*** Opening of Material provided ***

-- pv_equiv track=rewrite | github.com/minh-tech/Bitwise-Algorithms | Basic/Prob_27-findSumBy2BitsNum.py | findSumBy2BitsNum
-- ===== SOURCE A (Python) =====
-- def findSumBy2BitsNum(n):
-- 	num1 = 1
-- 	sum_ = 0
-- 	while num1 < n:
-- 		num1 = num1 << 1
-- 		num2 = 1
-- 		while (num1 | num2) <= n and num1 != num2:
-- 			sum_ = sum_ + (num1 | num2)
-- 			num2 = num2 << 1
-- 	return sum_
-- ===== SOURCE B (Python) =====
-- def findSumBy2BitsNum(n):
--     # For each high bit position i, count the valid low bits in closed form:
--     # numbers 2^i + 2^j (j < i) are <= n exactly for j < c where
--     # c = min(i, (n - 2^i).bit_length()); their sum is c*2^i + (2^c - 1).
--     total = 0
--     i = 1
--     while (1 << i) + 1 <= n:
--         c = min(i, (n - (1 << i)).bit_length())
--         total += c * (1 << i) + ((1 << c) - 1)
--         i += 1
--     return total
-- ===== Notes on version B (the rewrite author's own statement) =====
-- stated objective: alternative
-- what changed: A's nested while loops (doubling num1 and num2 and OR-ing them) are replaced by a single loop over the high bit position i that adds the whole inner sum in closed form: c*2^i + (2^c - 1) with c = min(i, (n - 2^i).bit_length()).
import Mathlib
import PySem

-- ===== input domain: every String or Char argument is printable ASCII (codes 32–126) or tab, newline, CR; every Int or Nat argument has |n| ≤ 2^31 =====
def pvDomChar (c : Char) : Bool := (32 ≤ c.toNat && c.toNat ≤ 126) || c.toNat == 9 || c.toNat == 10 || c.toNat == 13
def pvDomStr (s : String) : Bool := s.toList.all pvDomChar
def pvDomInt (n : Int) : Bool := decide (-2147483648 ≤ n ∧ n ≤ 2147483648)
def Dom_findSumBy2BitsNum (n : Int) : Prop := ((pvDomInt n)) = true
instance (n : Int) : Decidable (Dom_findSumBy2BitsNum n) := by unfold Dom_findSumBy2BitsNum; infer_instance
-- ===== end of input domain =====

-- B replaces A's nested shifting loops by a single loop over the high bit position,
-- computing each inner sum in closed form (objective: alternative/simpler inner structure).


-- ===== PORT A =====
-- inner while loop of A; num1, num2, sum_ are always nonnegative ints in Python, kept as Nat
-- (the hypothesis argument 0 < num2 only serves termination; it is invariant in A's run)
def innerA (n : Int) (num1 num2 s : Nat) (hp : 0 < num2) : Nat :=
  if h : ((num1 ||| num2 : Nat) : Int) ≤ n ∧ num1 ≠ num2 then
    innerA n num1 (num2 <<< 1) (s + (num1 ||| num2)) (by simp [Nat.shiftLeft_eq]; omega)
  else s
  termination_by n.toNat + 1 - num2
  decreasing_by
    have h1 : num2 ≤ num1 ||| num2 := Nat.right_le_or
    simp only [Nat.shiftLeft_eq, pow_one]
    omega

-- outer while loop of A
def outerA (n : Int) (num1 s : Nat) (hp : 0 < num1) : Nat :=
  if h : (num1 : Int) < n then
    outerA n (num1 <<< 1) (innerA n (num1 <<< 1) 1 s one_pos) (by simp [Nat.shiftLeft_eq]; omega)
  else s
  termination_by n.toNat - num1
  decreasing_by
    simp only [Nat.shiftLeft_eq, pow_one]
    omega

def findSumBy2BitsNum (n : Int) : Int := (outerA n 1 0 one_pos : Nat)

-- ===== PORT B =====
-- Python's int.bit_length() for a nonnegative int (exact on Nat)
def pyBitLength (m : Nat) : Nat :=
  if m = 0 then 0 else pyBitLength (m / 2) + 1
  termination_by m
  decreasing_by omega

-- B's single while loop over the high-bit position i
def altLoop (n : Int) (i total : Nat) : Nat :=
  if h : (((1 <<< i) + 1 : Nat) : Int) ≤ n then
    -- n - (1 << i) is ≥ 1 here, so .toNat is exact for Python's nonnegative int
    let c := min i (pyBitLength (n - ((1 <<< i : Nat) : Int)).toNat)
    altLoop n (i + 1) (total + (c * (1 <<< i) + ((1 <<< c) - 1)))
  else total
  termination_by n.toNat - i
  decreasing_by
    have h1 : (1 <<< i) = 2 ^ i := Nat.one_shiftLeft i
    have h2 : i < 2 ^ i := Nat.lt_two_pow_self
    rw [h1] at h
    omega

def findSumBy2BitsNum_alt (n : Int) : Int := (altLoop n 1 0 : Nat)

-- ===== PRECONDITION & SPEC =====
def Spec_findSumBy2BitsNum (n : Int) (out : Int) : Prop := out = findSumBy2BitsNum_alt n
instance (n : Int) (out : Int) : Decidable (Spec_findSumBy2BitsNum n out) := by unfold Spec_findSumBy2BitsNum; infer_instance

-- ===== CLAIM (what is proved, stated in full; the proofs are below) =====
def Claim_equal_findSumBy2BitsNum : Prop := ∀ (n : Int), Dom_findSumBy2BitsNum n → Spec_findSumBy2BitsNum n (findSumBy2BitsNum n)

-- ===== LEMMAS AND PROOFS =====

-- the sum contributed by high bit position i (indicator form); both loops reduce to it
def G (n : Int) (i : Nat) : Nat :=
  ∑ u ∈ Finset.range i, (if ((2 ^ i + 2 ^ u : Nat) : Int) ≤ n then 2 ^ i + 2 ^ u else 0)

theorem or_two_pow (u i : Nat) (h : u < i) : 2 ^ i ||| 2 ^ u = 2 ^ i + 2 ^ u := by
  induction u generalizing i with
  | zero =>
    obtain ⟨j, rfl⟩ : ∃ j, i = j + 1 := ⟨i - 1, by omega⟩
    have hb : (2 * 2 ^ j) ||| (2 * 0 + 1) = 2 * (2 ^ j ||| 0) + 1 := by
      simpa [Nat.bit] using
        Nat.bitwise_bit (f := Bool.or) (a := false) (m := 2 ^ j) (b := true) (n := 0)
    simpa [pow_succ, Nat.mul_comm] using hb
  | succ u ih =>
    obtain ⟨j, rfl⟩ : ∃ j, i = j + 1 := ⟨i - 1, by omega⟩
    have hb : (2 * 2 ^ j) ||| (2 * 2 ^ u) = 2 * (2 ^ j ||| 2 ^ u) := by
      simpa [Nat.bit] using
        Nat.bitwise_bit (f := Bool.or) (a := false) (m := 2 ^ j) (b := false) (n := 2 ^ u)
    have hj : 2 ^ j ||| 2 ^ u = 2 ^ j + 2 ^ u := ih j (by omega)
    calc 2 ^ (j + 1) ||| 2 ^ (u + 1) = 2 * (2 ^ j ||| 2 ^ u) := by
          simpa [pow_succ, Nat.mul_comm] using hb
      _ = 2 ^ (j + 1) + 2 ^ (u + 1) := by rw [hj]; ring

theorem innerA_spec (n : Int) (i : Nat) :
    ∀ (d t s : Nat) (hp : 0 < 2 ^ t), i - t = d → t ≤ i →
      innerA n (2 ^ i) (2 ^ t) s hp =
        s + ∑ u ∈ Finset.Ico t i, (if ((2 ^ i + 2 ^ u : Nat) : Int) ≤ n then 2 ^ i + 2 ^ u else 0) := by
  intro d
  induction d with
  | zero =>
    intro t s hp hd ht
    have : t = i := by omega
    subst this
    rw [innerA]
    simp
  | succ d ih =>
    intro t s hp hd ht
    have hti : t < i := by omega
    have hne : (2 : Nat) ^ i ≠ 2 ^ t := by
      intro hEq
      exact absurd (Nat.pow_right_injective (by norm_num) hEq) (by omega)
    have hor : (2 : Nat) ^ i ||| 2 ^ t = 2 ^ i + 2 ^ t := or_two_pow t i hti
    rw [innerA]
    by_cases hle : ((2 ^ i + 2 ^ t : Nat) : Int) ≤ n
    · rw [dif_pos ⟨by rw [hor]; exact_mod_cast hle, hne⟩]
      have hsh : (2 : Nat) ^ t <<< 1 = 2 ^ (t + 1) := by
        simp [Nat.shiftLeft_eq, pow_succ]
      rw [hor]
      -- align the recursive call with the induction hypothesis
      have := ih (t + 1) (s + (2 ^ i + 2 ^ t)) (by positivity) (by omega) (by omega)
      rw [Finset.sum_eq_sum_Ico_succ_bot hti, if_pos hle]
      calc innerA n (2 ^ i) (2 ^ t <<< 1) (s + (2 ^ i + 2 ^ t)) _
          = innerA n (2 ^ i) (2 ^ (t + 1)) (s + (2 ^ i + 2 ^ t)) (by positivity) := by
            congr 1
        _ = s + (2 ^ i + 2 ^ t) +
              ∑ u ∈ Finset.Ico (t + 1) i,
                (if ((2 ^ i + 2 ^ u : Nat) : Int) ≤ n then 2 ^ i + 2 ^ u else 0) := this
        _ = _ := by omega
    · rw [dif_neg (by rw [hor]; tauto)]
      have hz : ∑ u ∈ Finset.Ico t i,
          (if ((2 ^ i + 2 ^ u : Nat) : Int) ≤ n then 2 ^ i + 2 ^ u else 0) = 0 := by
        apply Finset.sum_eq_zero
        intro u hu
        have htu : (2 : Nat) ^ t ≤ 2 ^ u :=
          Nat.pow_le_pow_right (by norm_num) (Finset.mem_Ico.mp hu).1
        rw [if_neg]
        intro hc
        apply hle
        have : ((2 ^ i + 2 ^ t : Nat) : Int) ≤ ((2 ^ i + 2 ^ u : Nat) : Int) := by
          push_cast; omega
        omega
      omega

theorem outerA_spec (n : Int) (M : Nat) (hn : n ≤ ((2 ^ M : Nat) : Int)) :
    ∀ (k i s : Nat) (hp : 0 < 2 ^ i), M - i = k →
      outerA n (2 ^ i) s hp = s + ∑ i' ∈ Finset.Ico (i + 1) (M + 1), G n i' := by
  intro k
  induction k with
  | zero =>
    intro i s hp hk
    rw [outerA]
    have hMi : M ≤ i := by omega
    have hle : (2 : Nat) ^ M ≤ 2 ^ i := Nat.pow_le_pow_right (by norm_num) hMi
    have hle' : ((2 ^ M : Nat) : Int) ≤ ((2 ^ i : Nat) : Int) := by exact_mod_cast hle
    rw [dif_neg (by omega)]
    rw [Finset.Ico_eq_empty (by omega)]
    simp
  | succ k ih =>
    intro i s hp hk
    rw [outerA]
    by_cases hg : ((2 ^ i : Nat) : Int) < n
    · rw [dif_pos hg]
      have hiM : i < M := by omega
      have hsh : (2 : Nat) ^ i <<< 1 = 2 ^ (i + 1) := by simp [Nat.shiftLeft_eq, pow_succ]
      have hinner : innerA n (2 ^ i <<< 1) 1 s one_pos = s + G n (i + 1) := by
        calc innerA n (2 ^ i <<< 1) 1 s one_pos
            = innerA n (2 ^ (i + 1)) (2 ^ 0) s (by positivity) := by congr 1
          _ = s + ∑ u ∈ Finset.Ico 0 (i + 1),
                (if ((2 ^ (i + 1) + 2 ^ u : Nat) : Int) ≤ n then 2 ^ (i + 1) + 2 ^ u else 0) :=
              innerA_spec n (i + 1) (i + 1) 0 s (by positivity) (by omega) (by omega)
          _ = s + G n (i + 1) := by rw [G, Finset.range_eq_Ico]
      have hrec : outerA n (2 ^ i <<< 1) (innerA n (2 ^ i <<< 1) 1 s one_pos)
          (by rw [hsh]; positivity) =
          innerA n (2 ^ i <<< 1) 1 s one_pos + ∑ i' ∈ Finset.Ico (i + 1 + 1) (M + 1), G n i' := by
        have := ih (i + 1) (innerA n (2 ^ i <<< 1) 1 s one_pos) (by positivity) (by omega)
        calc outerA n (2 ^ i <<< 1) (innerA n (2 ^ i <<< 1) 1 s one_pos) (by rw [hsh]; positivity)
            = outerA n (2 ^ (i + 1)) (innerA n (2 ^ i <<< 1) 1 s one_pos) (by positivity) := by
              congr 1
          _ = _ := this
      rw [hrec, hinner, Finset.sum_eq_sum_Ico_succ_bot (by omega : i + 1 < M + 1)]
      omega
    · rw [dif_neg hg]
      have hz : ∑ i' ∈ Finset.Ico (i + 1) (M + 1), G n i' = 0 := by
        apply Finset.sum_eq_zero
        intro i' hi'
        have hii' : i + 1 ≤ i' := (Finset.mem_Ico.mp hi').1
        apply Finset.sum_eq_zero
        intro u _
        rw [if_neg]
        intro hc
        have h1 : (2 : Nat) ^ i ≤ 2 ^ i' := Nat.pow_le_pow_right (by norm_num) (by omega)
        have h2 : (1 : Nat) ≤ 2 ^ u := Nat.one_le_two_pow
        have : ((2 ^ i : Nat) : Int) < ((2 ^ i' + 2 ^ u : Nat) : Int) := by push_cast; omega
        omega
      omega

theorem pyBitLength_spec (m : Nat) : ∀ j, 2 ^ j ≤ m ↔ j < pyBitLength m := by
  induction m using Nat.strong_induction_on with
  | _ m ih =>
    intro j
    rw [pyBitLength]
    by_cases hm : m = 0
    · subst hm
      rw [if_pos rfl]
      have := Nat.two_pow_pos j
      omega
    · rw [if_neg hm]
      cases j with
      | zero => simp [Nat.one_le_iff_ne_zero, hm]
      | succ j =>
        have hdiv : m / 2 < m := by omega
        have := (ih (m / 2) hdiv j)
        constructor
        · intro h
          have : 2 ^ j ≤ m / 2 := by
            rw [Nat.le_div_iff_mul_le (by norm_num)]
            calc 2 ^ j * 2 = 2 ^ (j + 1) := by ring
              _ ≤ m := h
          omega
        · intro h
          have h2 : 2 ^ j ≤ m / 2 := (ih (m / 2) hdiv j).mpr (by omega)
          calc 2 ^ (j + 1) = 2 ^ j * 2 := by ring
            _ ≤ m / 2 * 2 := by omega
            _ ≤ m := Nat.div_mul_le_self m 2

theorem geom_two (c : Nat) : ∑ u ∈ Finset.range c, 2 ^ u = 2 ^ c - 1 := by
  induction c with
  | zero => simp
  | succ c ih =>
    rw [Finset.sum_range_succ, ih]
    have : (1 : Nat) ≤ 2 ^ c := Nat.one_le_two_pow
    have : (2 : Nat) ^ (c + 1) = 2 ^ c + 2 ^ c := by ring
    omega

theorem G_closed (n : Int) (i : Nat) (h : ((2 ^ i + 1 : Nat) : Int) ≤ n) :
    G n i = (min i (pyBitLength (n - ((2 ^ i : Nat) : Int)).toNat)) * 2 ^ i +
      (2 ^ (min i (pyBitLength (n - ((2 ^ i : Nat) : Int)).toNat)) - 1) := by
  set m : Nat := (n - ((2 ^ i : Nat) : Int)).toNat with hm
  set c : Nat := min i (pyBitLength m) with hc
  have hind : ∀ u, (((2 ^ i + 2 ^ u : Nat) : Int) ≤ n ↔ u < pyBitLength m) := by
    intro u
    rw [← pyBitLength_spec m u, hm]
    omega
  have hGi : G n i = ∑ u ∈ Finset.range i, (if u < c then 2 ^ i + 2 ^ u else 0) := by
    rw [G]
    apply Finset.sum_congr rfl
    intro u hu
    have hui := Finset.mem_range.mp hu
    by_cases hcu : u < c
    · rw [if_pos ((hind u).mpr (by omega)), if_pos hcu]
    · rw [if_neg (fun hcon => hcu (by have := (hind u).mp hcon; omega)), if_neg hcu]
  have hfil : (Finset.range i).filter (fun u => u < c) = Finset.range c := by
    apply Finset.ext
    intro u
    simp only [Finset.mem_filter, Finset.mem_range]
    omega
  rw [hGi, ← Finset.sum_filter, hfil, Finset.sum_add_distrib, Finset.sum_const,
    Finset.card_range, geom_two, smul_eq_mul, mul_comm]

theorem altLoop_spec (n : Int) (M : Nat) (hn : n ≤ ((2 ^ M : Nat) : Int)) :
    ∀ (k i t : Nat), M + 1 - i = k →
      altLoop n i t = t + ∑ i' ∈ Finset.Ico i (M + 1), G n i' := by
  intro k
  induction k with
  | zero =>
    intro i t hk
    rw [altLoop]
    rw [dif_neg]
    · rw [Finset.Ico_eq_empty (by omega)]
      simp
    · intro hg
      rw [Nat.one_shiftLeft] at hg
      have h1 : (2 : Nat) ^ M ≤ 2 ^ i := Nat.pow_le_pow_right (by norm_num) (by omega)
      have h2 : ((2 ^ M : Nat) : Int) ≤ ((2 ^ i : Nat) : Int) := by exact_mod_cast h1
      omega
  | succ k ih =>
    intro i t hk
    rw [altLoop]
    by_cases hg : (((1 <<< i) + 1 : Nat) : Int) ≤ n
    · rw [dif_pos hg]
      rw [Nat.one_shiftLeft] at hg
      have hiM : i < M := by
        by_contra hcon
        have h1 : (2 : Nat) ^ M ≤ 2 ^ i := Nat.pow_le_pow_right (by norm_num) (by omega)
        have h2 : ((2 ^ M : Nat) : Int) ≤ ((2 ^ i : Nat) : Int) := by exact_mod_cast h1
        omega
      have hstep := ih (i + 1)
        (t + ((min i (pyBitLength (n - ((1 <<< i : Nat) : Int)).toNat)) * (1 <<< i) +
          ((1 <<< (min i (pyBitLength (n - ((1 <<< i : Nat) : Int)).toNat))) - 1))) (by omega)
      rw [hstep]
      have hG := G_closed n i hg
      rw [Finset.sum_eq_sum_Ico_succ_bot (by omega : i < M + 1), hG]
      simp only [Nat.one_shiftLeft]
      omega
    · rw [dif_neg hg]
      rw [Nat.one_shiftLeft] at hg
      have hz : ∑ i' ∈ Finset.Ico i (M + 1), G n i' = 0 := by
        apply Finset.sum_eq_zero
        intro i' hi'
        apply Finset.sum_eq_zero
        intro u _
        rw [if_neg]
        intro hc
        have h1 : (2 : Nat) ^ i ≤ 2 ^ i' := Nat.pow_le_pow_right (by norm_num)
          (Finset.mem_Ico.mp hi').1
        have h2 : (1 : Nat) ≤ 2 ^ u := Nat.one_le_two_pow
        have : ((2 ^ i + 1 : Nat) : Int) ≤ ((2 ^ i' + 2 ^ u : Nat) : Int) := by push_cast; omega
        omega
      omega

-- ===== VERDICT (by name: the statement is the Claim_ definition above) =====
theorem findSumBy2BitsNum_spec : Claim_equal_findSumBy2BitsNum := by
  intro n _
  unfold Spec_findSumBy2BitsNum findSumBy2BitsNum findSumBy2BitsNum_alt
  have hn : n ≤ ((2 ^ n.toNat : Nat) : Int) := by
    have := Nat.lt_two_pow_self (n := n.toNat)
    omega
  have hA : outerA n 1 0 one_pos = 0 + ∑ i' ∈ Finset.Ico 1 (n.toNat + 1), G n i' :=
    outerA_spec n n.toNat hn (n.toNat - 0) 0 0 one_pos rfl
  have hB : altLoop n 1 0 = 0 + ∑ i' ∈ Finset.Ico 1 (n.toNat + 1), G n i' :=
    altLoop_spec n n.toNat hn (n.toNat + 1 - 1) 1 0 rfl
  exact_mod_cast hA.trans hB.symm
def pvInnerStep (assignments : List (String × List (String × Int))) (i : Int) (st : Int × PySem.Dict String (Int × Int)) (tid : String) : Int × PySem.Dict String (Int × Int) :=
  let details := ((PySem.Dict.mk assignments).get? tid).getD []
  if details ≠ [] ∧ (PySem.Dict.mk details).contains "radar_id" then
    let radar_id := ((PySem.Dict.mk details).get? "radar_id").getD 0
    let total : Int :=
      match st.2.get? tid with
      | some prev => if prev.1 = i - 1 ∧ prev.2 ≠ radar_id then st.1 + 1 else st.1
      | none => st.1
    (total, st.2.insert tid (i, radar_id))
  else st

def pvInd (e : List (String × List (String × List (String × Int)))) (i : Int) (d : PySem.Dict String (Int × Int)) (t : String) : Int :=
  match pvG e t, d.get? t with
  | some rid, some prev => if prev.1 = i - 1 ∧ prev.2 ≠ rid then 1 else 0
  | _, _ => 0

theorem pvG_eq_none_of_not_mem (e : List (String × List (String × List (String × Int)))) (t : String)
    (h : t ∉ (pvAsg e).map (·.1)) : pvG e t = none := by
  unfold pvG
  have : (PySem.Dict.mk (pvAsg e)).get? t = none := by
    rw [PySem.Dict.get?_eq_none_iff_not_mem_keys]
    simpa [PySem.Dict.keys] using h
  simp [this]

*** Close of Material provided ***

**Exercise instructions**
Each line above that has the word "alternative" must be copied.

**Task result**
-- stated objective: alternative
-- computing each inner sum in closed form (objective: alternative/simpler inner structure).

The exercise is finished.